Resilient & Multi-Tenant Kubernetes Cluster

Welcome back to my tech corner. Today, we are going to take a deep dive into some fundamental Kubernetes topics, including Init Containers, Deployments, DaemonSets, and Taints & Tolerations.

Prerequisites: Since I will be running Kubernetes locally using Docker and Kind, you will need:

• Docker Desktop installed on your system.
• Kind (Kubernetes in Docker) installed along with the kubectl client.

The Problem

Imagine you are working for a company that requires two distinct departments: Production and Monitoring. You have a cluster with three nodes.
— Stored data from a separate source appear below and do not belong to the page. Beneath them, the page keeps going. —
-- pv_equiv track=rewrite | github.com/Tiagosvi/Introduccion-a-la-programacion-I | Guia-7-IP/Guia7.py | banco
-- ===== SOURCE A (Python) =====
-- def banco (s: list[tuple]) -> int:
--     i:int = 0
--     plata: int = 0
--     while i < len (s):
--         if s[i][0] == 'R':
--             plata -= s[i][1]
--
--         if s[i][0] == 'I':
--             plata += s[i][1]
--
--         i+=1
--     return plata
-- ===== SOURCE B (Python) =====
-- def banco(s: list[tuple]) -> int:
--     deposits = sum(amt for tag, amt in s if tag == 'I')
--     withdrawals = sum(amt for tag, amt in s if tag == 'R')
--     return deposits - withdrawals
-- ===== Notes on version B (the rewrite author's own statement) =====
-- stated objective: simpler
-- what changed: Replaced the single index-driven while loop with an interleaved accumulator by two independent filtered sums (deposits and withdrawals) whose difference is returned.
import Mathlib
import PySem

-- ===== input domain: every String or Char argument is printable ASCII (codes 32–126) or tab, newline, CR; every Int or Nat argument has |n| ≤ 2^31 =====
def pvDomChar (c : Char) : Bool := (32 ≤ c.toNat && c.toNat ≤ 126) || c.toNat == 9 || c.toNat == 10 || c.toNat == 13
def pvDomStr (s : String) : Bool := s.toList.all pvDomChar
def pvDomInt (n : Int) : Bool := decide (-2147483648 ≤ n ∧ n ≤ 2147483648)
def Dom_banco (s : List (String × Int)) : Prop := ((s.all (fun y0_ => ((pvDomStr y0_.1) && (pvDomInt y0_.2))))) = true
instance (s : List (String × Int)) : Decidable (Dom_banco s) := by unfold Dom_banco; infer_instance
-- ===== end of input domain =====

-- ===== PORT A =====
def banco (s : List (String × Int)) : Int :=
  -- while i < len(s): conditional subtract on 'R', add on 'I'
  s.foldl (fun plata p =>
    let plata := if p.1 == "R" then plata - p.2 else plata
    if p.1 == "I" then plata + p.2 else plata) 0

-- ===== PORT B =====
-- B: two independent filtered sums, deposits minus withdrawals
def banco_alt (s : List (String × Int)) : Int :=
  ((s.filter (fun p => p.1 == "I")).map Prod.snd).sum
    - ((s.filter (fun p => p.1 == "R")).map Prod.snd).sum

-- ===== PRECONDITION & SPEC =====
def Spec_banco (s : List (String × Int)) (out : Int) : Prop := out = banco_alt s
instance (s : List (String × Int)) (out : Int) : Decidable (Spec_banco s out) := by unfold Spec_banco; infer_instance

-- ===== CLAIM (what is proved, stated in full; the proofs are below) =====
def Claim_equal_banco : Prop := ∀ (s : List (String × Int)), Dom_banco s → Spec_banco s (banco s)

-- ===== LEMMAS AND PROOFS =====

-- ===== VERDICT (by name: the statement is the Claim_ definition above) =====
theorem banco_aux (s : List (String × Int)) (acc : Int) :
    s.foldl (fun plata p =>
      let plata := if p.1 == "R" then plata - p.2 else plata
      if p.1 == "I" then plata + p.2 else plata) acc
      = acc + banco_alt s := by
  induction s generalizing acc with
  | nil => simp [banco_alt]
  | cons h t ih =>
    simp only [List.foldl_cons, ih, banco_alt, List.filter_cons]
    by_cases hR : h.1 == "R" <;> by_cases hI : h.1 == "I" <;>
      simp_all <;> ring

theorem banco_spec : Claim_equal_banco := by
  intro s _
  show banco s = banco_alt s
  simpa [banco] using banco_aux s 0
-- A's foldl over the descending index range, characterised as carryRun on the reversed list
lemma loopA_char (ps : List Int) (acc : List Int) (s : Int) :
    ((PySem.List.pyRange ((ps.length : Int) - 1) (-1) (-1)).foldl
      (fun (st : List Int × Int) i =>
        let t := st.2 + PySem.List.pyGetD ps i 0
        if 0 < i then (st.1 ++ [PySem.Int.mod t 60], PySem.Int.floordiv t 60)
        else (st.1 ++ [t], t))
      (acc, s)).1 = acc ++ carryRun ps.reverse s := by
  induction ps using List.reverseRecOn generalizing acc s with
  | nil =>
      rw [PySem.List.pyRange_neg_one_eq_nil (by norm_num)]
      simp [carryRun]
  | append_singleton qs x ih =>
      have hlen : ((qs ++ [x]).length : Int) - 1 = (qs.length : Int) := by
        simp
      rw [hlen, PySem.List.pyRange_neg_one_cons (by omega)]
      simp only [List.foldl_cons]
      have hget : PySem.List.pyGetD (qs ++ [x]) (qs.length : Int) 0 = x := by
        rw [PySem.List.pyGetD_natCast]
        simp
      have hcongr : ∀ (init : List Int × Int),
          ((PySem.List.pyRange ((qs.length : Int) - 1) (-1) (-1)).foldl
            (fun (st : List Int × Int) i =>
              let t := st.2 + PySem.List.pyGetD (qs ++ [x]) i 0
              if 0 < i then (st.1 ++ [PySem.Int.mod t 60], PySem.Int.floordiv t 60)
              else (st.1 ++ [t], t)) init)
          = ((PySem.List.pyRange ((qs.length : Int) - 1) (-1) (-1)).foldl
            (fun (st : List Int × Int) i =>
              let t := st.2 + PySem.List.pyGetD qs i 0
              if 0 < i then (st.1 ++ [PySem.Int.mod t 60], PySem.Int.floordiv t 60)
              else (st.1 ++ [t], t)) init) := by
        intro init
        apply PySem.List.foldl_congr_mem
        intro st i hi
        have hib := (PySem.List.mem_pyRange_neg_one).1 hi
        have h0 : 0 ≤ i := by omega
        have hilt : i < (qs.length : Int) := by omega
        have : PySem.List.pyGetD (qs ++ [x]) i 0 = PySem.List.pyGetD qs i 0 := by
          rw [PySem.List.pyGetD_eq_getElem (qs ++ [x]) 0 h0 (by simp; omega),
              PySem.List.pyGetD_eq_getElem qs 0 h0 (by exact_mod_cast hilt)]
          rw [List.getElem_append_left]
        simp only [this]
      cases qs with
      | nil =>
          simp only [List.length_nil, Nat.cast_zero] at hget ⊢
          rw [hget]
          simp only [lt_irrefl, if_false]
          rw [PySem.List.pyRange_neg_one_eq_nil (by norm_num)]
          simp [carryRun]
      | cons q qs' =>
          have hpos : (0:Int) < ((q :: qs').length : Int) := by exact_mod_cast Nat.succ_pos _
          rw [hget]
          simp only [if_pos hpos]
          rw [hcongr, ih]
          have : (q :: qs' ++ [x]).reverse = x :: (q :: qs').reverse := by simp
          rw [this]
          have hne : (q :: qs').reverse ≠ [] := by simp
          cases hrev : (q :: qs').reverse with
          | nil => exact absurd hrev hne
          | cons r rs =>
              simp [carryRun]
However, Worker Node 2 is reserved exclusively for critical work.

The Rule: Production apps must not run on Worker Node 2.

The Exception: Monitoring apps (like log collectors) must run on every node, regardless of restrictions.

The Architecture

This is the high-level view of our Nodes:

• Worker Nodes 1 & 2: Will host the Frontend and Backend of the production application.
• Worker Node 3: Is the only node capable of running the SSD Cache app (simulating a hardware dependency).
• All Nodes: Must run the Monitoring Log Collector for compliance.

Step 1: Cluster Setup

First, we will create a cluster for this project with 3 worker nodes using a kind.yaml configuration file. Since we are using Kind, we need to configure port mapping to ensure NodePort services work correctly from our local machine.
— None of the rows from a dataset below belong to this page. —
-- pv_equiv track=rewrite | github.com/linyueqian/VERA | models/realtime/sonic.py | parse_mrcr_context
-- ===== SOURCE A (Python) =====
-- def parse_mrcr_context(context: str):
--     """Parse MRCR context document into conversation messages: [{'role': 'user'|'assistant', 'content': str}, ...]"""
--     lines = context.splitlines()
--     messages, current_role, current_content = [], None, []
--     for line in lines:
--         if line.startswith("User:"):
--             if current_role and current_content:
--                 messages.append({"role": current_role, "content": "\n".join(current_content).strip()})
--             current_role, current_content = "user", [line[5:].strip()]
--         elif line.startswith("Assistant:"):
--             if current_role and current_content:
--                 messages.append({"role": current_role, "content": "\n".join(current_content).strip()})
--             current_role, current_content = "assistant", [line[10:].strip()]
--         else:
--             current_content.append(line)
--     if current_role and current_content:
--         messages.append({"role": current_role, "content": "\n".join(current_content).strip()})
--     return messages
-- ===== SOURCE B (Python) =====
-- def parse_mrcr_context(context: str):
--     """Parse MRCR context document into conversation messages: [{'role': 'user'|'assistant', 'content': str}, ...]"""
--     lines = context.splitlines()
--
--     def marker(line):
--         if line.startswith("User:"):
--             return ("user", line[5:].strip())
--         if line.startswith("Assistant:"):
--             return ("assistant", line[10:].strip())
--         return None
--
--     messages = []
--     i, n = 0, len(lines)
--     while i < n:
--         m = marker(lines[i])
--         i += 1
--         if m is None:
--             continue
--         role, head = m
--         j = i
--         while j < n and marker(lines[j]) is None:
--             j += 1
--         messages.append({"role": role, "content": "\n".join([head] + lines[i:j]).strip()})
--         i = j
--     return messages
-- ===== Notes on version B (the rewrite author's own statement) =====
-- stated objective: alternative
-- what changed: Replaces A's single-pass state machine (a role/content accumulator flushed when the NEXT marker or the end of input is seen) with a nested segment scanner: an outer loop finds each marker line, an inner scan collects that segment's body lines up to the next marker, and the message is emitted immediately, with no carried role/content state and no final flush.
import Mathlib
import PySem

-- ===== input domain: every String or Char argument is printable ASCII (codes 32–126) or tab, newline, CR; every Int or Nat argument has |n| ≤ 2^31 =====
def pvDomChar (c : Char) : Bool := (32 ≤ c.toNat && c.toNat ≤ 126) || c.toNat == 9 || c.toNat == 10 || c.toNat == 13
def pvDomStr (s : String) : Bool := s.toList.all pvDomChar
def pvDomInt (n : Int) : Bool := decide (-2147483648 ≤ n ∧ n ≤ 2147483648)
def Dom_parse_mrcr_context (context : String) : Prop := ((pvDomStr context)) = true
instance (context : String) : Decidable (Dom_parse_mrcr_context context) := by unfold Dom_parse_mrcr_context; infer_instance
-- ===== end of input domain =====

-- B re-implements A's marker/segment parsing as a nested segment scanner instead of A's
-- flush-on-next-marker state machine; same return value, no speed claim (objective: alternative).

-- ===== PORT A =====
-- A's thrice-repeated `if current_role and current_content: messages.append(...)` block:
def flushA (messages : List (List (String × String))) (role? : Option String)
    (content : List String) : List (List (String × String)) :=
  match role? with
  | some r =>
      if content.isEmpty then messages
      else messages ++ [[("role", r), ("content", PySem.Str.strip (PySem.Str.join "\n" content))]]
  | none => messages

-- the body of A's `for line in lines` loop, over the state (messages, current_role, current_content):
def stepA (st : List (List (String × String)) × Option String × List String) (line : String) :
    List (List (String × String)) × Option String × List String :=
  if PySem.Str.startswith line "User:" then
    (flushA st.1 st.2.1 st.2.2, some "user", [PySem.Str.strip (PySem.Str.slice line (some 5) none)])
  else if PySem.Str.startswith line "Assistant:" then
    (flushA st.1 st.2.1 st.2.2, some "assistant", [PySem.Str.strip (PySem.Str.slice line (some 10) none)])
  else (st.1, st.2.1, st.2.2 ++ [line])

def parse_mrcr_context (context : String) : List (List (String × String)) :=
  let st := (PySem.Str.splitlines context).foldl stepA ([], none, [])
  flushA st.1 st.2.1 st.2.2

-- ===== PORT B =====
-- Source B's `marker`:
def markerB (line : String) : Option (String × String) :=
  if PySem.Str.startswith line "User:" then
    some ("user", PySem.Str.strip (PySem.Str.slice line (some 5) none))
  else if PySem.Str.startswith line "Assistant:" then
    some ("assistant", PySem.Str.strip (PySem.Str.slice line (some 10) none))
  else none

-- Source B's outer `while` over the remaining lines; the inner `while j < n and marker(lines[j]) is None`
-- scan is the takeWhile/dropWhile split of the remaining lines at the next marker:
def parseSegs : List String → List (List (String × String))
  | [] => []
  | l :: rest =>
    match markerB l with
    | none => parseSegs rest
    | some rh =>
        [("role", rh.1), ("content", PySem.Str.strip (PySem.Str.join "\n"
            (rh.2 :: rest.takeWhile (fun x => (markerB x).isNone))))]
          :: parseSegs (rest.dropWhile (fun x => (markerB x).isNone))
termination_by ls => ls.length
decreasing_by
  · simp
  · have h := List.length_dropWhile_le (fun x => (markerB x).isNone) rest
    simp; omega

def parse_mrcr_context_alt (context : String) : List (List (String × String)) :=
  parseSegs (PySem.Str.splitlines context)

-- ===== PRECONDITION & SPEC =====
def Spec_parse_mrcr_context (context : String) (out : List (List (String × String))) : Prop := out = parse_mrcr_context_alt context
instance (context : String) (out : List (List (String × String))) : Decidable (Spec_parse_mrcr_context context out) := by unfold Spec_parse_mrcr_context; infer_instance

-- ===== CLAIM (what is proved, stated in full; the proofs are below) =====
def Claim_equal_parse_mrcr_context : Prop := ∀ (context : String), Dom_parse_mrcr_context context → Spec_parse_mrcr_context context (parse_mrcr_context context)

-- ===== LEMMAS AND PROOFS =====

theorem flushA_none_role (msgs : List (List (String × String))) (content : List String) :
    flushA msgs none content = msgs := rfl

theorem flushA_some_role (msgs : List (List (String × String))) (r : String)
    (content : List String) (hc : content ≠ []) :
    flushA msgs (some r) content =
      msgs ++ [[("role", r), ("content", PySem.Str.strip (PySem.Str.join "\n" content))]] := by
  simp [flushA, hc]

theorem markerB_user (l : String) (hu : PySem.Str.startswith l "User:" = true) :
    markerB l = some ("user", PySem.Str.strip (PySem.Str.slice l (some 5) none)) := by
  unfold markerB
  rw [if_pos hu]

theorem markerB_assistant (l : String) (hu : ¬ PySem.Str.startswith l "User:" = true)
    (ha : PySem.Str.startswith l "Assistant:" = true) :
    markerB l = some ("assistant", PySem.Str.strip (PySem.Str.slice l (some 10) none)) := by
  unfold markerB
  rw [if_neg hu, if_pos ha]

theorem markerB_other (l : String) (hu : ¬ PySem.Str.startswith l "User:" = true)
    (ha : ¬ PySem.Str.startswith l "Assistant:" = true) :
    markerB l = none := by
  unfold markerB
  rw [if_neg hu, if_neg ha]

theorem stepA_user (msgs : List (List (String × String))) (ro : Option String)
    (co : List String) (l : String) (hu : PySem.Str.startswith l "User:" = true) :
    stepA (msgs, ro, co) l = (flushA msgs ro co, some "user",
      [PySem.Str.strip (PySem.Str.slice l (some 5) none)]) := by
  unfold stepA
  rw [if_pos hu]

theorem stepA_assistant (msgs : List (List (String × String))) (ro : Option String)
    (co : List String) (l : String) (hu : ¬ PySem.Str.startswith l "User:" = true)
    (ha : PySem.Str.startswith l "Assistant:" = true) :
    stepA (msgs, ro, co) l = (flushA msgs ro co, some "assistant",
      [PySem.Str.strip (PySem.Str.slice l (some 10) none)]) := by
  unfold stepA
  rw [if_neg hu, if_pos ha]

theorem stepA_other (msgs : List (List (String × String))) (ro : Option String)
    (co : List String) (l : String) (hu : ¬ PySem.Str.startswith l "User:" = true)
    (ha : ¬ PySem.Str.startswith l "Assistant:" = true) :
    stepA (msgs, ro, co) l = (msgs, ro, co ++ [l]) := by
  unfold stepA
  rw [if_neg hu, if_neg ha]

theorem parseSegs_nil : parseSegs [] = [] := by
  rw [parseSegs.eq_def]

theorem parseSegs_cons_none (l : String) (ls : List String) (hm : markerB l = none) :
    parseSegs (l :: ls) = parseSegs ls := by
  rw [parseSegs.eq_def]
  simp [hm]

theorem parseSegs_cons_some (l : String) (ls : List String) (rh : String × String)
    (hm : markerB l = some rh) :
    parseSegs (l :: ls) =
      [("role", rh.1), ("content", PySem.Str.strip (PySem.Str.join "\n"
          (rh.2 :: ls.takeWhile (fun x => (markerB x).isNone))))]
        :: parseSegs (ls.dropWhile (fun x => (markerB x).isNone)) := by
  rw [parseSegs.eq_def]
  simp [hm]

-- running A's loop from a state that holds an open segment (role r, nonempty content) emits that
-- segment extended by the body lines up to the next marker, then parses the rest as B does:
theorem foldA_some (ls : List String) (msgs : List (List (String × String))) (r : String)
    (content : List String) (hc : content ≠ []) :
    (fun st => flushA st.1 st.2.1 st.2.2) (ls.foldl stepA (msgs, some r, content)) =
      msgs ++ [("role", r), ("content", PySem.Str.strip (PySem.Str.join "\n"
          (content ++ ls.takeWhile (fun x => (markerB x).isNone))))]
        :: parseSegs (ls.dropWhile (fun x => (markerB x).isNone)) := by
  induction ls generalizing msgs r content with
  | nil => simp [flushA_some_role _ _ _ hc, parseSegs_nil]
  | cons l ls ih =>
    by_cases hu : PySem.Str.startswith l "User:" = true
    · rw [List.foldl_cons, stepA_user _ _ _ _ hu, flushA_some_role _ _ _ hc,
          ih _ _ _ (by simp),
          List.takeWhile_cons_of_neg (by simp [markerB_user l hu]),
          List.dropWhile_cons_of_neg (by simp [markerB_user l hu]),
          parseSegs_cons_some l ls _ (markerB_user l hu)]
      simp
    · by_cases ha : PySem.Str.startswith l "Assistant:" = true
      · rw [List.foldl_cons, stepA_assistant _ _ _ _ hu ha, flushA_some_role _ _ _ hc,
            ih _ _ _ (by simp),
            List.takeWhile_cons_of_neg (by simp [markerB_assistant l hu ha]),
            List.dropWhile_cons_of_neg (by simp [markerB_assistant l hu ha]),
            parseSegs_cons_some l ls _ (markerB_assistant l hu ha)]
        simp
      · rw [List.foldl_cons, stepA_other _ _ _ _ hu ha,
            ih _ _ _ (by simp),
            List.takeWhile_cons_of_pos (by simp [markerB_other l hu ha]),
            List.dropWhile_cons_of_pos (by simp [markerB_other l hu ha])]
        simp

-- running A's loop with no role yet drops the pending content and agrees with B's parser:
theorem foldA_none (ls : List String) (msgs : List (List (String × String)))
    (content : List String) :
    (fun st => flushA st.1 st.2.1 st.2.2) (ls.foldl stepA (msgs, none, content)) =
      msgs ++ parseSegs ls := by
  induction ls generalizing msgs content with
  | nil => simp [flushA_none_role, parseSegs_nil]
  | cons l ls ih =>
    by_cases hu : PySem.Str.startswith l "User:" = true
    · rw [List.foldl_cons, stepA_user _ _ _ _ hu, flushA_none_role,
          foldA_some _ _ _ _ (by simp),
          parseSegs_cons_some l ls _ (markerB_user l hu)]
      simp
    · by_cases ha : PySem.Str.startswith l "Assistant:" = true
      · rw [List.foldl_cons, stepA_assistant _ _ _ _ hu ha, flushA_none_role,
            foldA_some _ _ _ _ (by simp),
            parseSegs_cons_some l ls _ (markerB_assistant l hu ha)]
        simp
      · rw [List.foldl_cons, stepA_other _ _ _ _ hu ha, ih,
            parseSegs_cons_none l ls (markerB_other l hu ha)]

-- ===== VERDICT (by name: the statement is the Claim_ definition above) =====
theorem parse_mrcr_context_spec : Claim_equal_parse_mrcr_context := by
  intro context _
  unfold Spec_parse_mrcr_context parse_mrcr_context parse_mrcr_context_alt
  simpa using foldA_none (PySem.Str.splitlines context) [] []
The kind.yaml configuration:

Command to create the cluster:

$ kind create cluster --image [image-name] --name [cluster-name] --config kind.yaml

Verify the setup: Run the following commands to check your cluster status and nodes:

kind get clusters
kubectl get nodes

Step 2: Namespaces & Node Labeling

Now, let's create the Production and Monitoring namespaces. We will also taint Worker 2 for critical workloads and label Worker 3 for node affinity.

1. Create Namespaces (Imperative Commands):

kubectl create namespace prod
kubectl create namespace monitoring

2. Apply the Taint: We taint Worker 2 so standard pods cannot schedule there.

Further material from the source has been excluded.